# How high should I mount an HDTV?



## Juanus

It's coming time to mount my TV on the wall.
Most sites say "eye level" but I am looking for general consensus on how high it should be off the ground. I once found this site that said the center of the TV should be "x" inches off the ground. Of course I cant find that anymore.
Any suggestions?

Thanks in advance.


----------



## P Smith

> TV should be "x" inches off the ground


You shouldn't take it as most important rule, treat it as recommendation based on height of normal sitting and a typical position of your head
practically only you know what chair or recliner you'll use most of the time while watching the TV, take in account and other ppl positions

the horizontal line of you vision [eyes] should touch upper part of TV picture (by all ergonomics ) to avoid strain in your/viewer's neck


----------



## harsh

If you're wall mounting it, it should be as low as possible while clearing any furniture or fixtures. Mounting low is even more important if you're mounting it on a table or stand (recalling the recent rash of children smacked by falling televisions).

Eye level is about 40" and how close you need to be to that number varies with how wide the vertical viewing angle of your TV is.

Of course this eye level should strike the center (or slightly above) of the screen.

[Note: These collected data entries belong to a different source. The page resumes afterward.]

-- characterisation of A's while loop: position p receives s/n + (1 if (p-j) mod n < s mod n) blocks
lemma loopA_spec (n : Nat) (hn : 0 < n) :
    ∀ (s : Nat) (j : Int) (l : List Int), l.length = n → -(n:Int) < j → j ≤ n →
      (spreadLoopA s j l).length = n ∧
      ∀ p : Nat, p < n →
        (spreadLoopA s j l).getD p 0
          = l.getD p 0 + (s : Int) / n +
            (if ((p:Int) - j) % n < (s:Int) % n then 1 else 0) := by
  intro s
  induction s with
  | zero =>
    intro j l hl _ _
    refine ⟨hl, fun p hp => ?_⟩
    have : (((p:Int) - j) % n) ≥ 0 := Int.emod_nonneg _ (by omega)
    simp [spreadLoopA]
    omega
  | succ s ih =>
    intro j l hl hj1 hj2
    have hnn : (0:Int) < n := by exact_mod_cast hn
    -- unfold one loop step
    have hstep : spreadLoopA (s+1) j l =
        spreadLoopA s ((if j ≥ (l.length : Int) then j - (l.length : Int) else j) + 1)
          (PySem.List.pySetD l (if j ≥ (l.length : Int) then j - (l.length : Int) else j)
            (PySem.List.pyGetD l (if j ≥ (l.length : Int) then j - (l.length : Int) else j) 0 + 1)) := rfl
    set j2 : Int := if j ≥ (l.length : Int) then j - (l.length : Int) else j with hj2def
    have hj2a : -(n:Int) < j2 := by simp only [hj2def, hl]; split_ifs <;> omega
    have hj2b : j2 < n := by simp only [hj2def, hl]; split_ifs <;> omega
    -- the written position t
    set t : Nat := if 0 ≤ j2 then j2.toNat else l.length - (-j2).toNat with htdef
    have htlt : t < n := by simp only [htdef, hl]; split_ifs <;> omega
    have htj2 : (t:Int) = j2 ∨ (t:Int) = j2 + n := by
      simp only [htdef, hl]; split_ifs with h
      · left; omega
      · right; omega
    have hget : PySem.List.pyGetD l j2 0 = l.getD t 0 := by
      rw [pyGetD_in l j2 (by omega) (by omega)]
    have hset : PySem.List.pySetD l j2 (PySem.List.pyGetD l j2 0 + 1)
        = l.set t (l.getD t 0 + 1) := by
      rw [hget, pySetD_in l j2 _ (by omega) (by omega)]
    set l' : List Int := l.set t (l.getD t 0 + 1) with hl'def
    have hl' : l'.length = n := by simp [hl'def, hl]
    obtain ⟨hlen, hptw⟩ := ih (j2 + 1) l' hl' (by omega) (by omega)
    rw [hstep, hset]
    refine ⟨hlen, fun p hp => ?_⟩
    rw [hptw p hp]
    -- element of l' at p
    have hpl : p < l.length := by omega
    have hl'p : l'.getD p 0 = l.getD p 0 + (if t = p then 1 else 0) := by
      simp only [hl'def]
      rw [List.getD_eq_getElem _ 0 (show p < (l.set t (l.getD t 0 + 1)).length by
        simpa using hpl), List.getElem_set]
      split_ifs with h
      · subst h; rfl
      · rw [← List.getD_eq_getElem l 0 hpl]; ring
    rw [hl'p]
    -- arithmetic
    set a : Int := ((p:Int) - j) % n with hadef
    have hja : ((p:Int) - j2) % n = a := by
      simp only [hadef, hj2def, hl]; split_ifs with h
      · have : (p:Int) - (j - n) = ((p:Int) - j) + n * 1 := by ring
        rw [this, emod_add_mul]
      · rfl
    have ha0 : 0 ≤ a := by
      simp only [hadef]; exact Int.emod_nonneg _ (by omega)
    have han : a < n := by
      simp only [hadef]; exact Int.emod_lt_of_pos _ hnn
    have hta : ((p:Int) - (t:Int)) % n = a := by
      rcases htj2 with h | h
      · rw [h]; exact hja
      · have : (p:Int) - t = ((p:Int) - j2) + n * (-1) := by omega
        rw [this, emod_add_mul]; exact hja
    have htp : (t = p) ↔ (a = 0) := by
      constructor
      · intro h; subst h; rw [← hta]; simp
      · intro h
        have hsmall : ((p:Int) - t) % n = if ((p:Int) - t) < 0 then (p:Int) - t + n else (p:Int) - t :=
          emod_small n _ (by omega) (by omega)
        rw [hta, h] at hsmall
        split_ifs at hsmall <;> omega
    have hA' : ((p:Int) - (j2 + 1)) % n = (a - 1) % n := by
      have hq := Int.mul_ediv_add_emod ((p:Int) - j2) n
      rw [hja] at hq
      have : (p:Int) - (j2 + 1) = (a - 1) + n * (((p:Int) - j2) / n) := by omega
      rw [this, emod_add_mul]
    rw [hA']
    have harr := step_arith n a (s:Int) hnn ha0 han
    have hcast : ((s+1 : Nat) : Int) = (s:Int) + 1 := by push_cast; ring
    rw [hcast]
    have hδ : (if t = p then (1:Int) else 0) = (if a = 0 then 1 else 0) := by
      simp [htp]
    rw [hδ]
    omega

If you're bound and determined to mount the TV up high, you'll need to put a rake (noun, inclination from perpendicular or horizontal) to the TV such that the screen is still perpendicular to everyone's line of sight.

See Mistake #3 in the following commentary:

http://www.televisions.com/tv-articles/20-Common-Home-Cinema-Mistakes-Mistakes-1-to-10.php


----------



## spartanstew

Typically the center of the display should be about 3' - 4' off the ground.


----------



## jimmie57

The center of my 37" and 46" TVs are 42" from the floor.
Viewing Distance from the 37" TV is 7 feet. The viewing distance from the 46" is 10 feet.


----------



## Laxguy

Your eye should hit above the centerline of the TV. Distance is a matter of personal preference; I sit 10' from my 58" and would be closer if the lady of the house (aesthetics!) would permit.


----------



## Juanus

Currently the TV sits on a desk that makes the center of the TV 52 inches off the ground. It is a little higher than eye level, but not too bad.
48 Inches or 4 feet exactly wouldn't be too bad. One of the reasons I am looking for an exact measurement is so that all of the TVs can be somewhat uniform around the house. (lady of the house aesthetics)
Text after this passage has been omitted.